1. Sistem Bahasa Bahasa adalah kebudayaan yang diciptakan manusia untuk memudahkan mereka
berinteraksi antar-sesama dalam pergaulan. Menurut Koentjaraningrat, unsur bahasa atau sistem
perlambangan manusia untuk berkomunikasi secara lisan maupun tertulis merupakan ciri
terpenting. Terutama, pengetahuan akan bahasa yang digunakan oleh suatu suku bangsa yang
bersangkutan beserta variasi-variasi dari bahasa itu.

2. Sistem Pengetahuan Sistem pengetahuan dalam kultural universal berkaitan dengan sistem
peralatan hidup dan teknologi karena sistem pengetahuan bersifat abstrak dan berwujud di dalam
ide manusia.

3. Sistem Kekerabatan dan Organisasi Sosial Antropologi berusaha memahami bagaimana


manusia membentuk masyarakat melalui berbagai kelompok sosial. Menurut Koentjaraningrat,
tiap kehidupan kelompok masyarakat kehidupannya diatur oleh adat istiadat dan aturan-aturan.
Kesatuan sosial yang paling dekat dan dasar adalah kerabatnya, yaitu keluarga inti yang dekat dan
kerabat yang lain.

4. Sistem Peralatan Hidup dan Teknologi Para antropolog berusaha memahami kebudayaan
manusia berdasarkan unsur teknologi yang dipakai suatu masyarakat. Teknologi ini berupa benda-
benda yang dijadikan sebagai peralatan hidup dengan bentuk dan kegunaan yang masih sederhana.
Bahasan ini menyangkut fisik dari kebudayaan itu sendiri.

5. Sistem Ekonomi/Mata Pencaharian Hidup Mata pencaharian atau aktivitas ekonomi suatu
masyarakat menjadi fokus kajian penting etnografi. Penelitian etnografi mengenai sistem mata
pencaharian mengkaji bagaimana cara mata pencaharian suatu kelompok masyarakat atau sistem
perekonomian mereka untuk mencukupi kebutuhan hidupnya.

6. Sistem Religi Koentjaraningrat menyatakan, asal mula permasalahan fungsi religi dalam
masyarakat adalah adanya pertanyaan mengapa manusia percaya kepada adanya suatu kekuatan
gaib atau supranatural. Terlebih untuk yang dianggap lebih tinggi daripada manusia dan mengapa
manusia itu melakukan berbagai cara untuk berkomunikasi dan mencari hubungan-hubungan
dengan kekuatan-kekuatan supranatural tersebut.
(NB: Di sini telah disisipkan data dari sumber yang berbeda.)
-- pv_equiv track=rewrite | github.com/dhruvguptax/clustered-subset-count | clustered_subset_count.py | is_clustered
-- ===== SOURCE A (Python) =====
-- def is_clustered(subset, d):
--     """
--     Check if a given subset is clustered with distance d.
--     A subset is clustered if every element has at least
--     one other element within distance <= d.
--     """
--     for i in range(len(subset)):
--         has_neighbor = any(
--             i != j and abs(subset[i] - subset[j]) <= d
--             for j in range(len(subset))
--         )
--         if not has_neighbor:
--             return False
--     return True
-- ===== SOURCE B (Python) =====
-- def is_clustered(subset, d):
--     """
--     Check if a given subset is clustered with distance d.
--     A subset is clustered if every element has at least
--     one other element within distance <= d.
--     Sort once; an element's nearest other element is adjacent in sorted order.
--     """
--     s = sorted(subset)
--     n = len(s)
--     for i in range(n):
--         ok = (i > 0 and s[i] - s[i - 1] <= d) or (i + 1 < n and s[i + 1] - s[i] <= d)
--         if not ok:
--             return False
--     return True
-- ===== Notes on version B (the rewrite author's own statement) =====
-- stated objective: faster
-- what changed: Replaced the all-pairs neighbor scan with sort-then-adjacent-gap check: after sorting, an element has another element within d iff an adjacent element in sorted order is within d.
import Mathlib
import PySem

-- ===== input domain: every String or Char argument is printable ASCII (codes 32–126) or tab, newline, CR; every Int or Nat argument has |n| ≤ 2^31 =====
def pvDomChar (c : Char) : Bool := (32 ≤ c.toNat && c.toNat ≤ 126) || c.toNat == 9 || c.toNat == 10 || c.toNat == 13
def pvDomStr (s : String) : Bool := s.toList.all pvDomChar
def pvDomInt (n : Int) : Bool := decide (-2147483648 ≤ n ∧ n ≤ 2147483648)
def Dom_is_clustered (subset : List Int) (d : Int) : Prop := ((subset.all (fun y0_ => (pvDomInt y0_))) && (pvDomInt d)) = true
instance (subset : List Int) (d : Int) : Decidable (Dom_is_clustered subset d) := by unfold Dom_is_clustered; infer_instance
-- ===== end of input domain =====

-- B replaces A's all-pairs neighbor scan by sorting once and checking only adjacent gaps (objective: faster).

-- ===== PORT A =====
def is_clustered (subset : List Int) (d : Int) : Bool :=
  (PySem.List.pyRange 0 (PySem.List.len subset) 1).all (fun i =>
    (PySem.List.pyRange 0 (PySem.List.len subset) 1).any (fun j =>
      decide (i ≠ j) && decide (|PySem.List.pyGetD subset i 0 - PySem.List.pyGetD subset j 0| ≤ d)))

-- ===== PORT B =====
def is_clustered_alt (subset : List Int) (d : Int) : Bool :=
  let s := PySem.List.sorted subset (fun x => x) false
  let n : Int := PySem.List.len s
  (PySem.List.pyRange 0 n 1).all (fun i =>
    (decide (0 < i) && decide (PySem.List.pyGetD s i 0 - PySem.List.pyGetD s (i - 1) 0 ≤ d)) ||
    (decide (i + 1 < n) && decide (PySem.List.pyGetD s (i + 1) 0 - PySem.List.pyGetD s i 0 ≤ d)))

-- ===== PRECONDITION & SPEC =====
def Spec_is_clustered (subset : List Int) (d : Int) (out : Bool) : Prop := out = is_clustered_alt subset d
instance (subset : List Int) (d : Int) (out : Bool) : Decidable (Spec_is_clustered subset d out) := by unfold Spec_is_clustered; infer_instance

-- ===== CLAIM (what is proved, stated in full; the proofs are below) =====
def Claim_equal_is_clustered : Prop := ∀ (subset : List Int) (d : Int), Dom_is_clustered subset d → Spec_is_clustered subset d (is_clustered subset d)

-- ===== LEMMAS AND PROOFS =====

-- "every element has an element at another index within distance d"
def PIdx (xs : List Int) (d : Int) : Prop :=
  ∀ i, (hi : i < xs.length) → ∃ j, ∃ (hj : j < xs.length), j ≠ i ∧ |xs[i] - xs[j]| ≤ d

theorem pyGetD_nat (s : List Int) (m : Nat) (hm : m < s.length) :
    PySem.List.pyGetD s (m : Int) 0 = s[m]'hm := by
  rw [PySem.List.pyGetD_natCast]
  simp [List.getD_eq_getElem?_getD, List.getElem?_eq_getElem hm]

theorem portA_iff (xs : List Int) (d : Int) : is_clustered xs d = true ↔ PIdx xs d := by
  have hA : is_clustered xs d = true ↔
      (∀ i < xs.length, ∃ j < xs.length, ¬ i = j ∧ |xs[i]?.getD 0 - xs[j]?.getD 0| ≤ d) := by
    unfold is_clustered
    rw [PySem.List.pyRange_one]
    simp [List.all_eq_true, List.any_eq_true]
  rw [hA]
  constructor
  · intro h i hi
    obtain ⟨j, hj, hne, hd⟩ := h i hi
    refine ⟨j, hj, fun e => hne (by omega), ?_⟩
    rwa [List.getElem?_eq_getElem hi, List.getElem?_eq_getElem hj] at hd
  · intro h i hi
    obtain ⟨j, hj, hne, hd⟩ := h i hi
    refine ⟨j, hj, fun e => hne (by omega), ?_⟩
    rwa [List.getElem?_eq_getElem hi, List.getElem?_eq_getElem hj]

theorem pidx_iff_eraseIdx (xs : List Int) (d : Int) :
    PIdx xs d ↔ ∀ i, (hi : i < xs.length) → ∃ y ∈ xs.eraseIdx i, |xs[i] - y| ≤ d := by
  constructor
  · intro h i hi
    obtain ⟨j, hj, hne, hd⟩ := h i hi
    have hlen : (xs.eraseIdx i).length = xs.length - 1 := by
      rw [List.length_eraseIdx]; simp [hi]
    by_cases hji : j < i
    · refine ⟨xs[j], ?_, hd⟩
      have hj' : j < (xs.eraseIdx i).length := by omega
      have he := List.getElem_eraseIdx (l := xs) (i := i) hj'
      rw [dif_pos hji] at he
      exact he ▸ List.getElem_mem hj'
    · have hij : i < j := by omega
      refine ⟨xs[j], ?_, hd⟩
      have hj' : j - 1 < (xs.eraseIdx i).length := by omega
      have he := List.getElem_eraseIdx (l := xs) (i := i) hj'
      rw [dif_neg (by omega)] at he
      have hidx : j - 1 + 1 = j := by omega
      simp only [hidx] at he
      exact he ▸ List.getElem_mem hj'
  · intro h i hi
    obtain ⟨y, hy, hd⟩ := h i hi
    obtain ⟨k, hk, hky⟩ := List.mem_iff_getElem.mp hy
    have hlen : (xs.eraseIdx i).length = xs.length - 1 := by
      rw [List.length_eraseIdx]; simp [hi]
    by_cases hki : k < i
    · refine ⟨k, by omega, by omega, ?_⟩
      have he := List.getElem_eraseIdx (l := xs) (i := i) hk
      rw [dif_pos hki] at he
      rw [he.symm.trans hky]
      exact hd
    · refine ⟨k + 1, by omega, by omega, ?_⟩
      have he := List.getElem_eraseIdx (l := xs) (i := i) hk
      rw [dif_neg hki] at he
      rw [he.symm.trans hky]
      exact hd

theorem pidx_of_perm {xs ys : List Int} (h : xs.Perm ys) (d : Int) : PIdx xs d → PIdx ys d := by
  intro hp
  rw [pidx_iff_eraseIdx] at hp ⊢
  intro i hi
  have hx : ys[i] ∈ xs := h.symm.subset (List.getElem_mem hi)
  obtain ⟨i₀, hi₀, hxe⟩ := List.mem_iff_getElem.mp hx
  obtain ⟨y, hy, hd⟩ := hp i₀ hi₀
  have q : (xs.eraseIdx i₀).Perm (ys.eraseIdx i) := by
    have p1 : (xs.eraseIdx i₀).Perm (xs.erase xs[i₀]) := (List.erase_getElem hi₀).symm
    have p2 : (xs.erase xs[i₀]).Perm (ys.erase xs[i₀]) := h.erase _
    have p4 : (ys.erase ys[i]).Perm (ys.eraseIdx i) := List.erase_getElem hi
    rw [hxe] at p1 p2
    exact (p1.trans p2).trans p4
  rw [hxe] at hd
  exact ⟨y, q.subset hy, hd⟩

theorem pidx_perm {xs ys : List Int} (h : xs.Perm ys) (d : Int) : PIdx xs d ↔ PIdx ys d :=
  ⟨pidx_of_perm h d, pidx_of_perm h.symm d⟩

theorem getElem_mono_of_pairwise {s : List Int} (hs : s.Pairwise (· ≤ ·)) {p q : Nat}
    (hpq : p ≤ q) (hq : q < s.length) : s[p]'(by omega) ≤ s[q]'hq := by
  rcases Nat.lt_or_ge p q with hlt | hge
  · exact List.pairwise_iff_getElem.mp hs p q (by omega) hq hlt
  · have : p = q := by omega
    subst this
    exact le_refl _

theorem pidx_sorted (s : List Int) (d : Int) (hs : s.Pairwise (· ≤ ·)) :
    PIdx s d ↔ ∀ i, (hi : i < s.length) → (0 < i ∧ s[i]'hi - s[i-1]'(by omega) ≤ d) ∨
      (∃ h1 : i + 1 < s.length, s[i+1]'h1 - s[i]'hi ≤ d) := by
  constructor
  · intro h i hi
    obtain ⟨j, hj, hne, hd⟩ := h i hi
    by_cases hji : j < i
    · left
      refine ⟨by omega, ?_⟩
      have h1 : s[j] ≤ s[i-1]'(by omega) := getElem_mono_of_pairwise hs (by omega) (by omega)
      have h2 : s[j] ≤ s[i] := getElem_mono_of_pairwise hs (by omega) hi
      rw [abs_of_nonneg (by omega)] at hd
      omega
    · right
      have hij : i < j := by omega
      refine ⟨by omega, ?_⟩
      have h1 : s[i+1]'(by omega) ≤ s[j] := getElem_mono_of_pairwise hs (by omega) hj
      have h2 : s[i] ≤ s[j] := getElem_mono_of_pairwise hs (by omega) hj
      rw [abs_of_nonpos (by omega)] at hd
      omega
  · intro h i hi
    rcases h i hi with ⟨hpos, hle⟩ | ⟨h1, hle⟩
    · refine ⟨i - 1, by omega, by omega, ?_⟩
      have h2 : s[i-1]'(by omega) ≤ s[i] := getElem_mono_of_pairwise hs (by omega) hi
      rw [abs_of_nonneg (by omega)]
      omega
    · refine ⟨i + 1, h1, by omega, ?_⟩
      have h2 : s[i] ≤ s[i+1]'h1 := getElem_mono_of_pairwise hs (by omega) h1
      rw [abs_of_nonpos (by omega)]
      omega

theorem portB_iff (xs : List Int) (d : Int) :
    is_clustered_alt xs d = true ↔
      (∀ i, (hi : i < (PySem.List.sorted xs (fun x => x) false).length) →
        (0 < i ∧ (PySem.List.sorted xs (fun x => x) false)[i]'hi - (PySem.List.sorted xs (fun x => x) false)[i-1]'(by omega) ≤ d) ∨
        (∃ h1 : i + 1 < (PySem.List.sorted xs (fun x => x) false).length,
          (PySem.List.sorted xs (fun x => x) false)[i+1]'h1 - (PySem.List.sorted xs (fun x => x) false)[i]'hi ≤ d)) := by
  have hlen : (PySem.List.sorted xs (fun x => x) false).length = xs.length :=
    PySem.List.length_sorted _ _ _
  unfold is_clustered_alt
  simp only []
  rw [PySem.List.pyRange_one]
  simp [List.all_eq_true]
  constructor
  · intro h k hk
    rcases h k (by omega) with ⟨hpos, hle⟩ | ⟨hlt, hle⟩
    · left
      refine ⟨hpos, ?_⟩
      rw [List.getElem?_eq_getElem (show k < (PySem.List.sorted xs (fun x => x) false).length by omega),
        show (k:Int) - 1 = ((k-1 : Nat) : Int) by omega,
        pyGetD_nat _ _ (by omega)] at hle
      simpa using hle
    · right
      refine ⟨by omega, ?_⟩
      rw [List.getElem?_eq_getElem (show k < (PySem.List.sorted xs (fun x => x) false).length by omega),
        show (k:Int) + 1 = ((k+1 : Nat) : Int) by omega,
        pyGetD_nat _ _ (by omega)] at hle
      simpa using hle
  · intro h k hk
    rcases h k (by omega) with ⟨hpos, hle⟩ | ⟨hk1, hle⟩
    · left
      refine ⟨hpos, ?_⟩
      rw [List.getElem?_eq_getElem (show k < (PySem.List.sorted xs (fun x => x) false).length by omega),
        show (k:Int) - 1 = ((k-1 : Nat) : Int) by omega,
        pyGetD_nat _ _ (by omega)]
      simpa using hle
    · right
      refine ⟨by omega, ?_⟩
      rw [List.getElem?_eq_getElem (show k < (PySem.List.sorted xs (fun x => x) false).length by omega),
        show (k:Int) + 1 = ((k+1 : Nat) : Int) by omega,
        pyGetD_nat _ _ (by omega)]
      simpa using hle

-- ===== VERDICT (by name: the statement is the Claim_ definition above) =====
theorem is_clustered_spec : Claim_equal_is_clustered := by
  intro xs d _
  unfold Spec_is_clustered
  have hperm : (PySem.List.sorted xs (fun x => x) false).Perm xs := PySem.List.sorted_perm xs _ _
  have hpw : (PySem.List.sorted xs (fun x => x) false).Pairwise (· ≤ ·) := by
    simpa using PySem.List.sorted_pairwise xs (fun x => x)
  have : is_clustered xs d = true ↔ is_clustered_alt xs d = true := by
    rw [portA_iff, portB_iff, ← pidx_sorted _ _ hpw, pidx_perm hperm]
  cases hA : is_clustered xs d <;> cases hB : is_clustered_alt xs d <;> simp_all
7. Kesenian Penelitian akan kesenian sebagai unsur kebudayaan berisi bahasan benda-benda atau
artefak yang memuat unsur seni, seperti patung, ukiran, dan hiasan. Penulisan etnografi awal
tentang unsur seni pada kebudayaan manusia lebih mengarah pada teknik-teknik dan proses
pembuatan benda seni tersebut. Lebih jauh lagi, penelitian dan pandangan-pandangan mengenai
bagaimana unsur-unsur seni ini berjalan beriringan dengan kehidupan bermasyarakat.